Table 2. Hardware-in-the-Loop results.

Cont.	${\mathit{RMS}}_{{\mathit{q}}_1}^{\mathit{HITL}}$	${\mathit{RMS}}_{{\mathit{q}}_2}^{\mathit{HITL}}$	${\mathit{RMS}}_{{\mathit{q}}_3}^{\mathit{HITL}}$	${\overline{\mathit{RMS}}}_{\mathit{q}}^{\mathit{HITL}}$	${\mathit{\mu }}_{{\mathit{\delta }}_{\mathit{a}}}^{\mathit{HITL}}$	${\mathit{\mu }}_{{\mathit{\delta }}_{\mathit{e}}}^{\mathit{HITL}}$	${\mathit{\mu }}_{{\mathit{\tau }}_{\mathit{r}}}^{\mathit{HITL}}$	${\overline{\mathit{\mu }}}_{{\mathit{u}}_{\mathit{att}}}^{\mathit{HITL}}$
BNC	0.0246	0.0215	0.0142	0.0201	0.0295	0.0182	0.0108	0.0195
NDI	0.0201	0.0117	0.0227	0.0182	0.0117	0.0083	0.0011	0.0070
INDI	0.0212	0.0143	0.0188	0.0181	0.0028	0.0011	0.0003	0.0014

.

Omitting the figures for the HITL scenario, Table 2 allows conclusions to be drawn that slightly differ from those made for the simulation-only scenario: while all the controllers demonstrated excellent tracking capacity, this time, it is the BNC that shows a marginally worse performance by having the highest value of ${\overline{RMS}}_q^{HITL}$. In addition to this, the BNC also suffers from the largest actuator oscillation, while the INDI controller stands out by having the lowest. Lastly, the NDI controller takes the middle ground for both ${\overline{RMS}}_q^{HITL}$ and ${\overline{\mu }}_{u_{att}}^{HITL}$. These results hint that the performance of the BNC may be more vulnerable to the delay in communications of this HITL implementation, while the INDI and NDI appear to be more robust to it.

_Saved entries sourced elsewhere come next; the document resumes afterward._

-- ===== LEMMAS AND PROOFS =====
set_option maxHeartbeats 3200000 in
theorem pv_main (major minor : Int) (machine : String) :
    get_darwin_arches major minor machine = get_darwin_arches_alt major minor machine := by
  by_cases h1 : machine = "ppc"
  · subst h1
    by_cases e0 : major < 10 ∨ (major = 10 ∧ minor < 4) <;>
    by_cases e1 : major = 10 ∧ minor = 4 <;>
    by_cases e2 : major = 10 ∧ minor = 5 <;>
    by_cases c1 : major < 10 ∨ (major = 10 ∧ minor ≤ 5) <;>
    by_cases c3 : major > 10 ∨ (major = 10 ∧ minor ≥ 4) <;>
    by_cases c4 : major > 10 ∨ (major = 10 ∧ minor ≥ 5) <;>
      first
      | (exfalso; omega)
      | (simp [get_darwin_arches, get_darwin_arches_alt, pvSupportsA, pvGroupsA, pvTableB, PySem.Dict.getD_eq_get?_getD, PySem.Dict.get?_mk_cons, PySem.Dict.keys_mk, PySem.Dict.get?_empty, PySem.Dict.get?, beq_iff_eq, List.lookup, e0, e1, e2, c1, c3, c4] <;> decide)
  by_cases h2 : machine = "ppc64"
  · subst h2
    by_cases e0 : major < 10 ∨ (major = 10 ∧ minor < 4) <;>
    by_cases e1 : major = 10 ∧ minor = 4 <;>
    by_cases e2 : major = 10 ∧ minor = 5 <;>
    by_cases c1 : major < 10 ∨ (major = 10 ∧ minor ≤ 5) <;>
    by_cases c3 : major > 10 ∨ (major = 10 ∧ minor ≥ 4) <;>
    by_cases c4 : major > 10 ∨ (major = 10 ∧ minor ≥ 5) <;>
      first
      | (exfalso; omega)
      | (simp [get_darwin_arches, get_darwin_arches_alt, pvSupportsA, pvGroupsA, pvTableB, PySem.Dict.getD_eq_get?_getD, PySem.Dict.get?_mk_cons, PySem.Dict.keys_mk, PySem.Dict.get?_empty, PySem.Dict.get?, beq_iff_eq, List.lookup, e0, e1, e2, c1, c3, c4] <;> decide)
  by_cases h3 : machine = "i386"
  · subst h3
    by_cases e0 : major < 10 ∨ (major = 10 ∧ minor < 4) <;>
    by_cases e1 : major = 10 ∧ minor = 4 <;>
    by_cases e2 : major = 10 ∧ minor = 5 <;>
    by_cases c1 : major < 10 ∨ (major = 10 ∧ minor ≤ 5) <;>
    by_cases c3 : major > 10 ∨ (major = 10 ∧ minor ≥ 4) <;>
    by_cases c4 : major > 10 ∨ (major = 10 ∧ minor ≥ 5) <;>
      first
      | (exfalso; omega)
      | (simp [get_darwin_arches, get_darwin_arches_alt, pvSupportsA, pvGroupsA, pvTableB, PySem.Dict.getD_eq_get?_getD, PySem.Dict.get?_mk_cons, PySem.Dict.keys_mk, PySem.Dict.get?_empty, PySem.Dict.get?, beq_iff_eq, List.lookup, e0, e1, e2, c1, c3, c4] <;> decide)
  by_cases h4 : machine = "x86_64"
  · subst h4
    by_cases e0 : major < 10 ∨ (major = 10 ∧ minor < 4) <;>
    by_cases e1 : major = 10 ∧ minor = 4 <;>
    by_cases e2 : major = 10 ∧ minor = 5 <;>
    by_cases c1 : major < 10 ∨ (major = 10 ∧ minor ≤ 5) <;>
    by_cases c3 : major > 10 ∨ (major = 10 ∧ minor ≥ 4) <;>
    by_cases c4 : major > 10 ∨ (major = 10 ∧ minor ≥ 5) <;>
      first
      | (exfalso; omega)
      | (simp [get_darwin_arches, get_darwin_arches_alt, pvSupportsA, pvGroupsA, pvTableB, PySem.Dict.getD_eq_get?_getD, PySem.Dict.get?_mk_cons, PySem.Dict.keys_mk, PySem.Dict.get?_empty, PySem.Dict.get?, beq_iff_eq, List.lookup, e0, e1, e2, c1, c3, c4] <;> decide)
  by_cases h5 : machine = "fat"
  · subst h5
    by_cases e0 : major < 10 ∨ (major = 10 ∧ minor < 4) <;>
    by_cases e1 : major = 10 ∧ minor = 4 <;>
    by_cases e2 : major = 10 ∧ minor = 5 <;>
    by_cases c1 : major < 10 ∨ (major = 10 ∧ minor ≤ 5) <;>
    by_cases c3 : major > 10 ∨ (major = 10 ∧ minor ≥ 4) <;>
    by_cases c4 : major > 10 ∨ (major = 10 ∧ minor ≥ 5) <;>
      first
      | (exfalso; omega)
      | (simp [get_darwin_arches, get_darwin_arches_alt, pvSupportsA, pvGroupsA, pvTableB, PySem.Dict.getD_eq_get?_getD, PySem.Dict.get?_mk_cons, PySem.Dict.keys_mk, PySem.Dict.get?_empty, PySem.Dict.get?, beq_iff_eq, List.lookup, e0, e1, e2, c1, c3, c4] <;> decide)
  by_cases h6 : machine = "intel"
  · subst h6
    by_cases e0 : major < 10 ∨ (major = 10 ∧ minor < 4) <;>
    by_cases e1 : major = 10 ∧ minor = 4 <;>
    by_cases e2 : major = 10 ∧ minor = 5 <;>
    by_cases c1 : major < 10 ∨ (major = 10 ∧ minor ≤ 5) <;>
    by_cases c3 : major > 10 ∨ (major = 10 ∧ minor ≥ 4) <;>
    by_cases c4 : major > 10 ∨ (major = 10 ∧ minor ≥ 5) <;>
      first
      | (exfalso; omega)
      | (simp [get_darwin_arches, get_darwin_arches_alt, pvSupportsA, pvGroupsA, pvTableB, PySem.Dict.getD_eq_get?_getD, PySem.Dict.get?_mk_cons, PySem.Dict.keys_mk, PySem.Dict.get?_empty, PySem.Dict.get?, beq_iff_eq, List.lookup, e0, e1, e2, c1, c3, c4] <;> decide)
  by_cases h7 : machine = "fat64"
  · subst h7
    by_cases e0 : major < 10 ∨ (major = 10 ∧ minor < 4) <;>
    by_cases e1 : major = 10 ∧ minor = 4 <;>
    by_cases e2 : major = 10 ∧ minor = 5 <;>
    by_cases c1 : major < 10 ∨ (major = 10 ∧ minor ≤ 5) <;>
    by_cases c3 : major > 10 ∨ (major = 10 ∧ minor ≥ 4) <;>
    by_cases c4 : major > 10 ∨ (major = 10 ∧ minor ≥ 5) <;>
      first
      | (exfalso; omega)
      | (simp [get_darwin_arches, get_darwin_arches_alt, pvSupportsA, pvGroupsA, pvTableB, PySem.Dict.getD_eq_get?_getD, PySem.Dict.get?_mk_cons, PySem.Dict.keys_mk, PySem.Dict.get?_empty, PySem.Dict.get?, beq_iff_eq, List.lookup, e0, e1, e2, c1, c3, c4] <;> decide)
  by_cases h8 : machine = "fat32"
  · subst h8
    by_cases e0 : major < 10 ∨ (major = 10 ∧ minor < 4) <;>
    by_cases e1 : major = 10 ∧ minor = 4 <;>
    by_cases e2 : major = 10 ∧ minor = 5 <;>
    by_cases c1 : major < 10 ∨ (major = 10 ∧ minor ≤ 5) <;>
    by_cases c3 : major > 10 ∨ (major = 10 ∧ minor ≥ 4) <;>
    by_cases c4 : major > 10 ∨ (major = 10 ∧ minor ≥ 5) <;>
      first
      | (exfalso; omega)
      | (simp [get_darwin_arches, get_darwin_arches_alt, pvSupportsA, pvGroupsA, pvTableB, PySem.Dict.getD_eq_get?_getD, PySem.Dict.get?_mk_cons, PySem.Dict.keys_mk, PySem.Dict.get?_empty, PySem.Dict.get?, beq_iff_eq, List.lookup, e0, e1, e2, c1, c3, c4] <;> decide)
  ·
    by_cases e0 : major < 10 ∨ (major = 10 ∧ minor < 4) <;>
    by_cases e1 : major = 10 ∧ minor = 4 <;>
    by_cases e2 : major = 10 ∧ minor = 5 <;>
    by_cases c1 : major < 10 ∨ (major = 10 ∧ minor ≤ 5) <;>
    by_cases c3 : major > 10 ∨ (major = 10 ∧ minor ≥ 4) <;>
    by_cases c4 : major > 10 ∨ (major = 10 ∧ minor ≥ 5) <;>
      first
      | (exfalso; omega)
      | (simp [get_darwin_arches, get_darwin_arches_alt, pvSupportsA, pvGroupsA, pvTableB, PySem.Dict.getD_eq_get?_getD, PySem.Dict.get?_mk_cons, PySem.Dict.keys_mk, PySem.Dict.get?_empty, PySem.Dict.get?, beq_iff_eq, List.lookup, e0, e1, e2, c1, c3, c4, h1, h2, h3, h4, h5, h6, h7, h8, beq_eq_false_iff_ne.mpr h1, beq_eq_false_iff_ne.mpr h2, beq_eq_false_iff_ne.mpr h3, beq_eq_false_iff_ne.mpr h4, beq_eq_false_iff_ne.mpr h5, beq_eq_false_iff_ne.mpr h6, beq_eq_false_iff_ne.mpr h7, beq_eq_false_iff_ne.mpr h8, Ne.symm h1, Ne.symm h2, Ne.symm h3, Ne.symm h4, Ne.symm h5, Ne.symm h6, Ne.symm h7, Ne.symm h8, beq_eq_false_iff_ne.mpr (Ne.symm h1), beq_eq_false_iff_ne.mpr (Ne.symm h2), beq_eq_false_iff_ne.mpr (Ne.symm h3), beq_eq_false_iff_ne.mpr (Ne.symm h4), beq_eq_false_iff_ne.mpr (Ne.symm h5), beq_eq_false_iff_ne.mpr (Ne.symm h6), beq_eq_false_iff_ne.mpr (Ne.symm h7), beq_eq_false_iff_ne.mpr (Ne.symm h8), List.find?] <;> decide)

-- ===== VERDICT (by name: the statement is the Claim_ definition above) =====
theorem get_darwin_arches_spec : Claim_equal_get_darwin_arches := by
  intro major minor machine _
  exact pv_main major minor machine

5. Experimental Validation

The last component of the research performed for this work is the experimental implementation and testing of the control solutions described in Section 3 after they were validated in simulations and HITL. The different aspects of this experimental component are described now, providing the results from flight trials and a comparison among the different nonlinear control strategies.

5.1. Flight Controller Design

The original flight controller (FC) of the X-Vert acted not only as the FC itself with a dedicated board of sensors but also as a receiver for the transmitter and as a pair of Electronic Speed Controllers (ESCs) for the BLDC motors. Since this board was not re-programmable, these different functions had to be covered in a different way. Starting with a dedicated FC, the following components were used, many of which are native to the Nano 33 IOT board [45]:

• Microcontroller unit (MCU): Cortex M0+ (native to Arduino board);
• Inertial Measurement Unit (IMU): LSM6DS3 accelerometer and gyroscope (native to Arduino board);
• Sonar: HC-SR04 ultrasonic sensor;
• Communications: UDP/Wi-Fi via NINA W102 module (native to Arduino board).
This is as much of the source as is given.